CCOUC was established jointly by Oxford University and The Chinese University of Hong Kong (CUHK) in April 2011. Its founding director is Emily Ying Yang Chan.[citation needed]
CCOUC aims to minimise the negative health impact of disasters experienced by vulnerable populations in the region by serving as a platform for research, education, and community knowledge transfer in the areas of disaster and medical humanitarian crisis policy development, planning, and response.[citation needed]
CCOUC's main initiatives include the study and promotion of population's disaster preparedness,[3] disaster preparedness kit,[4][5] bottom-up approach to disaster relief,[6] Sendai Framework for Disaster Risk Reduction,[7] climate change and health.[8][9] CCOUC also runs an Ethnic Minority Health Project in China to study and promote disaster preparedness and public health in remote rural villages in the country's inland western provinces[10]

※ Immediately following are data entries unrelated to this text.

-- pv_equiv track=rewrite | github.com/ToddMG/Advent-of-Code | 2017/Day 9/solution.py | sift
-- ===== SOURCE A (Python) =====
-- def sift(stream: list[str]):
--
--     score = 0
--     depth = 0
--     skip = False
--     garbage = False
--     count = 0
--
--     for item in stream:
--         for i, c in enumerate(item):
--             if skip:
--                 skip = False
--                 continue
--             if c == '!':
--                 skip = True
--                 continue
--             elif garbage and c != '>': count += 1
--             elif c == '<': garbage = True
--             elif c == '>': garbage = False
--             elif c == '{':
--                  depth += 1
--                  score += depth
--             elif c == '}': depth -= 1
--
--     return score, count
-- ===== SOURCE B (Python) =====
-- def sift(stream: list[str]):
--     cs = ''.join(stream)
--     # pass 1: drop cancelled pairs ('!' cancels the next character; a lone
--     # trailing '!' cancels nothing)
--     kept = []
--     i = 0
--     while i < len(cs):
--         if cs[i] == '!':
--             i += 2
--         else:
--             kept.append(cs[i])
--             i += 1
--     # pass 2: strip out garbage blocks, counting their characters
--     count = 0
--     outside = []
--     j = 0
--     n = len(kept)
--     while j < n:
--         if kept[j] == '<':
--             j += 1
--             while j < n and kept[j] != '>':
--                 count += 1
--                 j += 1
--             j += 1  # step over the closing '>'
--         else:
--             outside.append(kept[j])
--             j += 1
--     # pass 3: score the remaining braces by depth
--     score = 0
--     depth = 0
--     for c in outside:
--         if c == '{':
--             depth += 1
--             score += depth
--         elif c == '}':
--             depth -= 1
--     return score, count
-- ===== Notes on version B (the rewrite author's own statement) =====
-- stated objective: alternative
-- what changed: A's single incremental character state machine with skip/garbage boolean flags is replaced by three independent passes over the joined stream: strip '!'-cancelled pairs, then remove garbage blocks while counting their characters, then score the remaining braces with a depth counter.
import Mathlib
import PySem

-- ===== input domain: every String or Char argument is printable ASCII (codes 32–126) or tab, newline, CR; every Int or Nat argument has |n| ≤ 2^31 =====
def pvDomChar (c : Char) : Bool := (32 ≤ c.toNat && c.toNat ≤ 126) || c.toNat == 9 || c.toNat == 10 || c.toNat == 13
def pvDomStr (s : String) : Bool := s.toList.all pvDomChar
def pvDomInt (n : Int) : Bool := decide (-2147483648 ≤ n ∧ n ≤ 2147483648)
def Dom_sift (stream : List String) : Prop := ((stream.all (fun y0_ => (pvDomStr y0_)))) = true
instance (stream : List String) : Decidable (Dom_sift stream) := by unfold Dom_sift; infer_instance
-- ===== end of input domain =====

-- B replaces A's single-pass boolean-flag state machine by three separate passes
-- (strip cancelled '!' pairs, remove-and-count garbage, score braces); an
-- alternative decomposition with the same return value on every input.

-- ===== PORT A =====
-- state = (score, depth, skip, garbage, count), A's variables in their order
def siftStepA (st : Int × Int × Bool × Bool × Int) (c : Char) : Int × Int × Bool × Bool × Int :=
  let (score, depth, skip, garbage, count) := st
  if skip then (score, depth, false, garbage, count)
  else if c = '!' then (score, depth, true, garbage, count)
  else if garbage && !(c = '>') then (score, depth, skip, garbage, count + 1)
  else if c = '<' then (score, depth, skip, true, count)
  else if c = '>' then (score, depth, skip, false, count)
  else if c = '{' then (score + (depth + 1), depth + 1, skip, garbage, count)
  else if c = '}' then (score, depth - 1, skip, garbage, count)
  else (score, depth, skip, garbage, count)

def sift (stream : List String) : Int × Int :=
  let st := stream.foldl (fun st item => item.toList.foldl siftStepA st) (0, 0, false, false, 0)
  (st.1, st.2.2.2.2)

-- ===== PORT B =====
-- pass 1: drop cancelled pairs ('!' cancels the next character; a lone trailing '!' cancels nothing)
def stripBang : List Char → List Char
  | [] => []
  | c :: t =>
    if c = '!' then (match t with | [] => [] | _ :: t' => stripBang t')
    else c :: stripBang t

-- pass 2: strip out garbage blocks, counting their characters
mutual
def dropGarb : List Char → List Char × Int
  | [] => ([], 0)
  | c :: t =>
    if c = '<' then inGarb t
    else ((dropGarb t).1.cons c, (dropGarb t).2)
def inGarb : List Char → List Char × Int
  | [] => ([], 0)
  | c :: t =>
    if c = '>' then dropGarb t
    else ((inGarb t).1, (inGarb t).2 + 1)
end

-- pass 3: score the remaining braces by depth
def scoreStep (st : Int × Int) (c : Char) : Int × Int :=
  if c = '{' then (st.1 + (st.2 + 1), st.2 + 1)
  else if c = '}' then (st.1, st.2 - 1)
  else st

def sift_alt (stream : List String) : Int × Int :=
  let cs := (PySem.Str.join "" stream).toList
  let kept := stripBang cs
  let p := dropGarb kept
  let q := p.1.foldl scoreStep (0, 0)
  (q.1, p.2)

-- ===== PRECONDITION & SPEC =====
def Spec_sift (stream : List String) (out : Int × Int) : Prop := out = sift_alt stream
instance (stream : List String) (out : Int × Int) : Decidable (Spec_sift stream out) := by unfold Spec_sift; infer_instance

-- ===== CLAIM (what is proved, stated in full; the proofs are below) =====
def Claim_equal_sift : Prop := ∀ (stream : List String), Dom_sift stream → Spec_sift stream (sift stream)

-- ===== LEMMAS AND PROOFS =====

-- unfolding lemmas for B's recursions
theorem stripBang_nil : stripBang [] = [] := rfl
theorem stripBang_bang_nil : stripBang ['!'] = [] := rfl
theorem stripBang_bang_cons (c : Char) (t : List Char) :
    stripBang ('!' :: c :: t) = stripBang t := by
  rw [stripBang.eq_def]; simp
theorem stripBang_cons_ne {c : Char} {t : List Char} (h : ¬ c = '!') :
    stripBang (c :: t) = c :: stripBang t := by
  rw [stripBang.eq_def]; simp [h]
theorem dropGarb_lt (t : List Char) : dropGarb ('<' :: t) = inGarb t := by
  rw [dropGarb.eq_def]; simp
theorem dropGarb_cons {c : Char} {t : List Char} (h : ¬ c = '<') :
    dropGarb (c :: t) = (c :: (dropGarb t).1, (dropGarb t).2) := by
  rw [dropGarb.eq_def]; simp [h]
theorem inGarb_gt (t : List Char) : inGarb ('>' :: t) = dropGarb t := by
  rw [inGarb.eq_def]; simp
theorem inGarb_cons {c : Char} {t : List Char} (h : ¬ c = '>') :
    inGarb (c :: t) = ((inGarb t).1, (inGarb t).2 + 1) := by
  rw [inGarb.eq_def]; simp [h]

-- the two projections of A's final state that sift returns
def outA (st : Int × Int × Bool × Bool × Int) : Int × Int := (st.1, st.2.2.2.2)

-- main invariant: A's fold from a skip-free state equals B's composed passes
theorem sift_main : ∀ (n : Nat) (cs : List Char), cs.length ≤ n →
    ∀ (sc d k : Int) (g : Bool),
    outA (cs.foldl siftStepA (sc, d, false, g, k))
      = (let p := (if g then inGarb else dropGarb) (stripBang cs)
         ((p.1.foldl scoreStep (sc, d)).1, k + p.2)) := by
  intro n
  induction n with
  | zero =>
    intro cs hlen sc d k g
    have : cs = [] := List.length_eq_zero_iff.mp (Nat.le_zero.mp hlen)
    subst this
    cases g <;> simp [stripBang_nil, dropGarb, inGarb, outA]
  | succ n ih =>
    intro cs hlen sc d k g
    match cs with
    | [] => cases g <;> simp [stripBang_nil, dropGarb, inGarb, outA]
    | c :: t =>
      simp only [List.length_cons, Nat.succ_le_succ_iff] at hlen
      by_cases hb : c = '!'
      · subst hb
        match t with
        | [] =>
          cases g <;> simp [stripBang_bang_nil, dropGarb, inGarb, siftStepA, outA]
        | c' :: t' =>
          have h2 : t'.length ≤ n := Nat.le_of_succ_le hlen
          have := ih t' h2 sc d k g
          simpa [stripBang_bang_cons, siftStepA] using this
      · by_cases hg : g = true
        · subst hg
          by_cases hgt : c = '>'
          · subst hgt
            have := ih t hlen sc d k false
            simpa [stripBang_cons_ne (show ¬'>' = '!' by decide), inGarb_gt, siftStepA] using this
          · have := ih t hlen sc d (k + 1) true
            simp only [if_true] at this
            rw [List.foldl_cons,
              show siftStepA (sc, d, false, true, k) c = (sc, d, false, true, k + 1) from by
                simp [siftStepA, hb, hgt],
              this]
            simp only [if_true, stripBang_cons_ne hb, inGarb_cons hgt, Prod.mk.injEq]
            exact ⟨trivial, by omega⟩
        · have hg' : g = false := by cases g <;> simp_all
          subst hg'
          by_cases hlt : c = '<'
          · subst hlt
            have := ih t hlen sc d k true
            simpa [stripBang_cons_ne (show ¬'<' = '!' by decide), dropGarb_lt, siftStepA] using this
          · by_cases hgt : c = '>'
            · subst hgt
              have := ih t hlen sc d k false
              simpa [stripBang_cons_ne (show ¬'>' = '!' by decide),
                dropGarb_cons (show ¬'>' = '<' by decide), siftStepA, scoreStep] using this
            · by_cases hob : c = '{'
              · subst hob
                have := ih t hlen (sc + (d + 1)) (d + 1) k false
                simpa [stripBang_cons_ne (show ¬'{' = '!' by decide),
                  dropGarb_cons (show ¬'{' = '<' by decide), siftStepA, scoreStep] using this
              · by_cases hcb : c = '}'
                · subst hcb
                  have := ih t hlen sc (d - 1) k false
                  simpa [stripBang_cons_ne (show ¬'}' = '!' by decide),
                    dropGarb_cons (show ¬'}' = '<' by decide), siftStepA, scoreStep] using this
                · have := ih t hlen sc d k false
                  simpa [stripBang_cons_ne hb, dropGarb_cons hlt,
                    siftStepA, scoreStep, hb, hlt, hgt, hob, hcb] using this

-- A's nested per-item folds equal one fold over the concatenated characters
theorem sift_flatten (stream : List String) (st : Int × Int × Bool × Bool × Int) :
    stream.foldl (fun st item => item.toList.foldl siftStepA st) st
      = (stream.flatMap String.toList).foldl siftStepA st := by
  induction stream generalizing st with
  | nil => rfl
  | cons s rest ih => simp [List.flatMap_cons, List.foldl_append, ih]

-- joining with the empty separator concatenates
theorem intersperse_nil_flatten : ∀ (l : List (List Char)),
    (List.intersperse ([] : List Char) l).flatten = l.flatten
  | [] => rfl
  | [x] => rfl
  | x :: y :: t => by
    show (x :: [] :: List.intersperse [] (y :: t)).flatten = _
    simp only [List.flatten_cons, List.nil_append]
    rw [intersperse_nil_flatten (y :: t)]
    simp [List.flatten_cons]

-- the joined string of B is the concatenation of the items' characters
theorem join_toList (stream : List String) :
    (PySem.Str.join "" stream).toList = stream.flatMap String.toList := by
  simp only [PySem.Str.toList_join]
  show [].intercalate (stream.map String.toList) = _
  rw [List.intercalate, intersperse_nil_flatten]
  simp [List.flatMap]

-- ===== VERDICT (by name: the statement is the Claim_ definition above) =====
theorem sift_spec : Claim_equal_sift := by
  intro stream _
  unfold Spec_sift sift sift_alt
  rw [sift_flatten, join_toList]
  have := sift_main (stream.flatMap String.toList).length (stream.flatMap String.toList)
    (le_refl _) 0 0 0 false
  simpa [outA] using this
-- fueled literal transliteration of A's recursion (fuel is only a termination device;
-- under Pre_ the fuel graph.length+1 is never exhausted)
def countA (g : List (String × List (String × Int))) : Nat → String → Int → Int
  | 0, _, _ => 0
  | f+1, node, _count =>
    match lookupFirst g node with
    | none => 0
    | some children =>
      children.foldl (fun bc p => bc + p.2 * (countA g f p.1 p.2 + 1)) 0

def count_child (graph : List (String × List (String × Int))) (node : String) (count : Int) : Int :=
  countA graph (graph.length + 1) node count

-- ===== PORT B =====
-- fueled literal transliteration of B's memoized recursion: state = (value, memo)
def countB (g : List (String × List (String × Int))) : Nat → PySem.Dict String Int → String → Int × PySem.Dict String Int
  | 0, memo, _ => (0, memo)
  | f+1, memo, n =>
    match memo.get? n with
    | some v => (v, memo)
    | none =>
      match lookupFirst g n with
      | none => (0, memo)
      | some children =>
        let res := children.foldl (fun st p =>
          let r := countB g f st.2 p.1
          (st.1 + p.2 * (r.1 + 1), r.2)) (0, memo)
        (res.1, res.2.insert n res.1)

def count_child_alt (graph : List (String × List (String × Int))) (node : String) (count : Int) : Int :=
  (countB graph (graph.length + 1) PySem.Dict.empty node).1

-- ===== PRECONDITION & SPEC =====
-- key-children of a node (edge targets in the bag graph)
def succsOf (g : List (String × List (String × Int))) (n : String) : List String :=
  ((lookupFirst g n).getD []).map Prod.fst

def readyKey (g : List (String × List (String × Int))) (rem : List String) (k : String) : Bool :=
  (succsOf g k).all (fun m => !(rem.contains m))

-- Kahn-style peeling: repeatedly output a key all of whose children are already out
def topo (g : List (String × List (String × Int))) : Nat → List String → List String
  | 0, _ => []
  | f+1, rem =>
    match rem.find? (readyKey g rem) with
    | none => []
    | some k => k :: topo g f (rem.erase k)

def topoOrder (g : List (String × List (String × Int))) : List String :=
  topo g g.length (g.map Prod.fst)

-- Pre_ excludes cyclic bag graphs, on which Python A's recursion does not terminate.
-- It is slightly narrower than necessary: a cycle unreachable from `node` also violates
-- it although A would still return there (and A and B agree: both return the same value).
def Pre_count_child (graph : List (String × List (String × Int))) (node : String) (count : Int) : Prop :=
  ∀ k ∈ graph.map Prod.fst, k ∈ topoOrder graph

instance (graph : List (String × List (String × Int))) (node : String) (count : Int) : Decidable (Pre_count_child graph node count) := by unfold Pre_count_child; infer_instance

def pvWitness_count_child : (List (String × List (String × Int))) × String × Int :=
  ([("a", [("b", 2), ("c", 7)]), ("b", [("c", 3)]), ("c", [])], "a", 1)
-- pv_equiv track=rewrite | github.com/ShishirAravindan/Freedman_Bank_adDataAnalysis | Scripts/createTokensFromAd.py | getSegmentIDs
-- ===== SOURCE A (Python) =====
-- def getSegmentIDs(marked_text:list[str]) -> list[int]:
--     """
--     Given a marked version of text return the segment IDs.
--     A segment corresponds to a sentence in the token.
--     Ex: token = "[CLS] a b [SEP] c [SEP] d [SEP]"
--     return: [0,0,0,0, 1, 1, 2, 2]
--     """
--     marked_text = ' '.join(marked_text)
--     segment_index = 0
--     segment_count = 0
--     segment_IDs = []
--     eos = False
--
--     for token in marked_text.split(' '):
--         segment_count += 1
--         if token == "[SEP]": eos = True
--
--         if eos:
--             segment_IDs.extend([segment_index] * segment_count)
--             eos = not eos
--             segment_index += 1
--             segment_count = 0
--     return segment_IDs
-- ===== SOURCE B (Python) =====
-- def getSegmentIDs(marked_text: list[str]) -> list[int]:
--     tokens = ' '.join(marked_text).split(' ')
--     sep = [t == "[SEP]" for t in tokens]
--     if True not in sep:
--         return []
--     cut = len(sep) - sep[::-1].index(True)   # one past the last [SEP]
--     # the segment ID of token i is the number of [SEP] tokens strictly before it
--     return [sum(sep[:i]) for i in range(cut)]
-- ===== Notes on version B (the rewrite author's own statement) =====
-- stated objective: alternative
-- what changed: A runs a stateful loop that, on each [SEP], emits the current segment index repeated segment_count times; B has no such emission loop: it locates the last [SEP] by a reverse search and maps every token position before that cut directly to its ID, defined as the number of [SEP] tokens strictly before that position (a prefix count).
import Mathlib
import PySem

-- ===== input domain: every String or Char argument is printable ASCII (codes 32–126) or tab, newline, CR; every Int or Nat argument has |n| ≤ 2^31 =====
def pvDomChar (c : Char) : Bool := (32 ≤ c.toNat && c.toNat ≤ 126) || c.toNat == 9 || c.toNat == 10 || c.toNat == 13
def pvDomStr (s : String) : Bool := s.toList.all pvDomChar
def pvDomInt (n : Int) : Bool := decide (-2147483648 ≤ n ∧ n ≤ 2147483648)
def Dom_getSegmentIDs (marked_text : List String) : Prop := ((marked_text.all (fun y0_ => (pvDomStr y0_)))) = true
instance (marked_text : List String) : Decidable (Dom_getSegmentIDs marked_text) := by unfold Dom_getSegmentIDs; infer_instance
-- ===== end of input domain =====

-- B drops A's emit-on-[SEP] loop: it cuts one past the last [SEP] (reverse search) and maps each
-- remaining position to the prefix count of [SEP]s before it; objective: alternative algorithm.

-- ===== PORT A =====
-- one iteration of A's for-loop; state = (segment_index, segment_count, segment_IDs, eos)
def pvStepA (st : Int × Int × List Int × Bool) (token : String) : Int × Int × List Int × Bool :=
  let segment_count := st.2.1 + 1
  let eos := if token == "[SEP]" then true else st.2.2.2
  if eos then
    (st.1 + 1, 0, st.2.2.1 ++ PySem.List.pyRepeat [st.1] segment_count, !eos)
  else
    (st.1, segment_count, st.2.2.1, eos)

def getSegmentIDs (marked_text : List String) : List Int :=
  let mt := PySem.Str.join " " marked_text
  (((PySem.Str.split? mt " ").getD []).foldl pvStepA (0, 0, [], false)).2.2.1

-- ===== PORT B =====
def getSegmentIDs_alt (marked_text : List String) : List Int :=
  let tokens := (PySem.Str.split? (PySem.Str.join " " marked_text) " ").getD []
  let sep := tokens.map (fun t => t == "[SEP]")
  if !(sep.contains true) then []
  else
    -- cut = len(sep) - sep[::-1].index(True); the guard ensures .index succeeds
    let cut : Int := PySem.List.len sep
      - ((PySem.List.index? ((PySem.List.slice? sep none none (-1)).getD []) true).getD 0 : Int)
    (PySem.List.pyRange 0 cut 1).map (fun i =>
      ((PySem.List.slice sep none (some i)).map (fun b => if b then (1 : Int) else 0)).sum)

-- ===== PRECONDITION & SPEC =====
def Spec_getSegmentIDs (marked_text : List String) (out : List Int) : Prop := out = getSegmentIDs_alt marked_text
instance (marked_text : List String) (out : List Int) : Decidable (Spec_getSegmentIDs marked_text out) := by unfold Spec_getSegmentIDs; infer_instance

-- ===== CLAIM (what is proved, stated in full; the proofs are below) =====
def Claim_equal_getSegmentIDs : Prop := ∀ (marked_text : List String), Dom_getSegmentIDs marked_text → Spec_getSegmentIDs marked_text (getSegmentIDs marked_text)

-- ===== LEMMAS AND PROOFS =====

-- reference recursion for A's loop (eos is consumed in the iteration that sets it)
def pvARun (idx : Int) (cnt : Nat) : List String → List Int
  | [] => []
  | t :: ts => if t == "[SEP]" then List.replicate (cnt + 1) idx ++ pvARun (idx + 1) 0 ts
               else pvARun idx (cnt + 1) ts

-- one past the last [SEP]
def pvCut : List String → Nat
  | [] => 0
  | t :: ts => if "[SEP]" ∈ ts then 1 + pvCut ts else (if t == "[SEP]" then 1 else 0)

-- number of [SEP]s in a list, as Int
def pvPC (ts : List String) : Int := (ts.countP (fun t => t == "[SEP]") : Int)

theorem pvMemMap (ts : List String) : true ∈ ts.map (fun t => t == "[SEP]") ↔ "[SEP]" ∈ ts := by
  rw [List.mem_map]
  constructor
  · rintro ⟨x, hx, hfx⟩
    have hx' : x = "[SEP]" := by simpa [beq_iff_eq] using hfx.symm
    rwa [hx'] at hx
  · intro hm
    exact ⟨"[SEP]", hm, by simp⟩

theorem pvA_fold (tokens : List String) : ∀ (idx : Int) (cnt : Nat) (ids : List Int),
    (tokens.foldl pvStepA (idx, (cnt : Int), ids, false)).2.2.1 = ids ++ pvARun idx cnt tokens := by
  induction tokens with
  | nil => intro idx cnt ids; simp [pvARun]
  | cons t ts ih =>
    intro idx cnt ids
    simp only [List.foldl_cons, pvStepA, pvARun]
    by_cases h : t == "[SEP]"
    · simp only [h, ite_true, Bool.not_true]
      have := ih (idx + 1) 0 (ids ++ PySem.List.pyRepeat [idx] ((cnt : Int) + 1))
      simp only [Nat.cast_zero] at this
      rw [this]
      have hrep : PySem.List.pyRepeat [idx] ((cnt : Int) + 1) = List.replicate (cnt + 1) idx := by
        rw [PySem.List.pyRepeat_singleton]; norm_num
      rw [hrep, List.append_assoc]
    · simp only [h, Bool.false_eq_true, ite_false]
      have := ih idx (cnt + 1) ids
      simpa using this

theorem pvA_closed (tokens : List String) : ∀ (idx : Int) (cnt : Nat),
    pvARun idx cnt tokens =
      if "[SEP]" ∈ tokens then
        List.replicate cnt idx ++ (List.range (pvCut tokens)).map (fun i => idx + pvPC (tokens.take i))
      else [] := by
  induction tokens with
  | nil => intro idx cnt; simp [pvARun]
  | cons t ts ih =>
    intro idx cnt
    by_cases hts : "[SEP]" ∈ ts
    · have hmem : "[SEP]" ∈ t :: ts := List.mem_cons_of_mem _ hts
      rw [show pvCut (t :: ts) = 1 + pvCut ts by simp [pvCut, hts]]
      rw [show (1 + pvCut ts) = pvCut ts + 1 by omega, List.range_succ_eq_map]
      by_cases h : t == "[SEP]"
      · simp only [pvARun, h, ite_true, hmem, ite_true, ih, hts, ite_true]
        simp only [List.map_cons, List.take_zero, List.map_map]
        have hpc0 : pvPC [] = 0 := by simp [pvPC]
        have hstep : ∀ i : Nat, pvPC ((t :: ts).take (i + 1)) = 1 + pvPC (ts.take i) := by
          intro i; simp [pvPC, List.take_succ_cons, h]; omega
        rw [hpc0]
        have : (List.replicate cnt idx ++ (idx + 0) ::
            (List.range (pvCut ts)).map ((fun i => idx + pvPC ((t :: ts).take i)) ∘ Nat.succ))
            = List.replicate (cnt + 1) idx ++ (List.range (pvCut ts)).map (fun i => (idx + 1) + pvPC (ts.take i)) := by
          rw [List.replicate_succ' ]
          simp only [List.append_assoc, List.singleton_append, add_zero]
          congr 1
          congr 1
          apply List.map_congr_left
          intro i _
          simp only [Function.comp_apply, Nat.succ_eq_add_one, hstep i]
          ring
        rw [this]
        simp
      · have hstep : ∀ i : Nat, pvPC ((t :: ts).take (i + 1)) = pvPC (ts.take i) := by
          intro i; simp [pvPC, List.take_succ_cons, h]
        simp only [pvARun, h, Bool.false_eq_true, ite_false, ih, hts, ite_true, hmem]
        simp only [List.map_cons, List.take_zero, List.map_map]
        rw [List.replicate_succ']
        simp only [List.append_assoc, List.singleton_append]
        congr 1
        congr 1
        · simp [pvPC]
        · apply List.map_congr_left
          intro i _
          simp only [Function.comp_apply, Nat.succ_eq_add_one, hstep i]
    · by_cases h : t == "[SEP]"
      · have hmem : "[SEP]" ∈ t :: ts := by simp at h; simp [h]
        simp only [pvARun, h, ite_true, ih, hts, ite_false, hmem]
        rw [show pvCut (t :: ts) = 1 by simp [pvCut, hts, h]]
        simp [List.replicate_succ', pvPC]
      · have hmem : "[SEP]" ∉ t :: ts := by simp at h ⊢; exact ⟨fun e => h e.symm, hts⟩
        simp only [pvARun, h, Bool.false_eq_true, ite_false, ih, hts, ite_false, hmem]

theorem pvCut_index (tokens : List String) (h : "[SEP]" ∈ tokens) :
    (PySem.List.len (tokens.map (fun t => t == "[SEP]"))) -
      ((PySem.List.index? (tokens.map (fun t => t == "[SEP]")).reverse true).getD 0 : Int)
      = (pvCut tokens : Int) := by
  induction tokens with
  | nil => cases h
  | cons t ts ih =>
    simp only [List.map_cons, List.reverse_cons]
    by_cases hts : "[SEP]" ∈ ts
    · have hmem : true ∈ (ts.map (fun t => t == "[SEP]")).reverse := by
        rw [List.mem_reverse]; exact (pvMemMap ts).mpr hts
      rw [PySem.List.index?_append_of_mem _ hmem]
      have := ih hts
      rw [PySem.List.len_eq] at this ⊢
      rw [show pvCut (t :: ts) = 1 + pvCut ts by simp [pvCut, hts]]
      simp only [List.length_cons, List.length_map] at this ⊢
      push_cast at this ⊢
      omega
    · have ht : t = "[SEP]" := by rcases List.mem_cons.mp h with h1 | h2; exact h1.symm; exact absurd h2 hts
      have hne : true ∉ (ts.map (fun t => t == "[SEP]")).reverse := by
        rw [List.mem_reverse]; exact fun hm => hts ((pvMemMap ts).mp hm)
      have hbt : (t == "[SEP]") = true := by simp [ht]
      rw [hbt, PySem.List.index?_append_singleton_self _ true hne]
      rw [show pvCut (t :: ts) = 1 by simp [pvCut, hts, hbt]]
      rw [PySem.List.len_eq]
      simp

-- ===== VERDICT (by name: the statement is the Claim_ definition above) =====
theorem getSegmentIDs_spec : Claim_equal_getSegmentIDs := by
  intro marked_text _
  unfold Spec_getSegmentIDs getSegmentIDs getSegmentIDs_alt
  dsimp only []
  generalize ((PySem.Str.split? (PySem.Str.join " " marked_text) " ").getD []) = tokens
  have hA := pvA_fold tokens 0 0 []
  simp only [Nat.cast_zero, List.nil_append] at hA
  rw [hA, pvA_closed tokens 0 0]
  by_cases hmem : "[SEP]" ∈ tokens
  · rw [if_pos hmem]
    rw [if_neg (by simpa using hmem)]
    rw [PySem.List.slice?_none_none_neg_one]
    simp only [Option.getD_some]
    rw [pvCut_index tokens hmem, PySem.List.pyRange_zero_natCast (pvCut tokens)]
    simp only [List.replicate_zero, List.nil_append, List.map_map]
    apply List.map_congr_left
    intro k _
    simp only [Function.comp_apply]
    rw [PySem.List.slice_to_natCast, ← List.map_take, List.map_map]
    simp only [Function.comp_def, PySem.List.sum_map_ite_one_zero, pvPC]
    ring
  · rw [if_neg hmem, if_pos (by simpa using hmem)]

The Centre has participated in the World Health Organization (WHO)'s consultation meeting on disaster health risk management and established international co-operation with leading institutions in the field, including the Centre for Research on the Epidemiology of Disasters (CRED)[11] in Belgium, and Harvard Humanitarian Initiative[12] and FXB Center for Health and Human Rights[13] at Harvard University.
The Secretariat for World Health Organization Thematic Platform for Health Emergency & Disaster Risk Management Research Group (WHO TPRG) has been set up at CCOUC since October 2016. CCOUC has also been recognised by Integrated Research on Disaster Risk International[14] to lead one of its 12 International Centre of Excellence since November 2016.[15] The Centre has also been appointed Sphere Country Focal Point for China since August 2014 to promote the internationally recognised minimum standards in humanitarian response for the Geneva-based International Sphere Project.[citation needed]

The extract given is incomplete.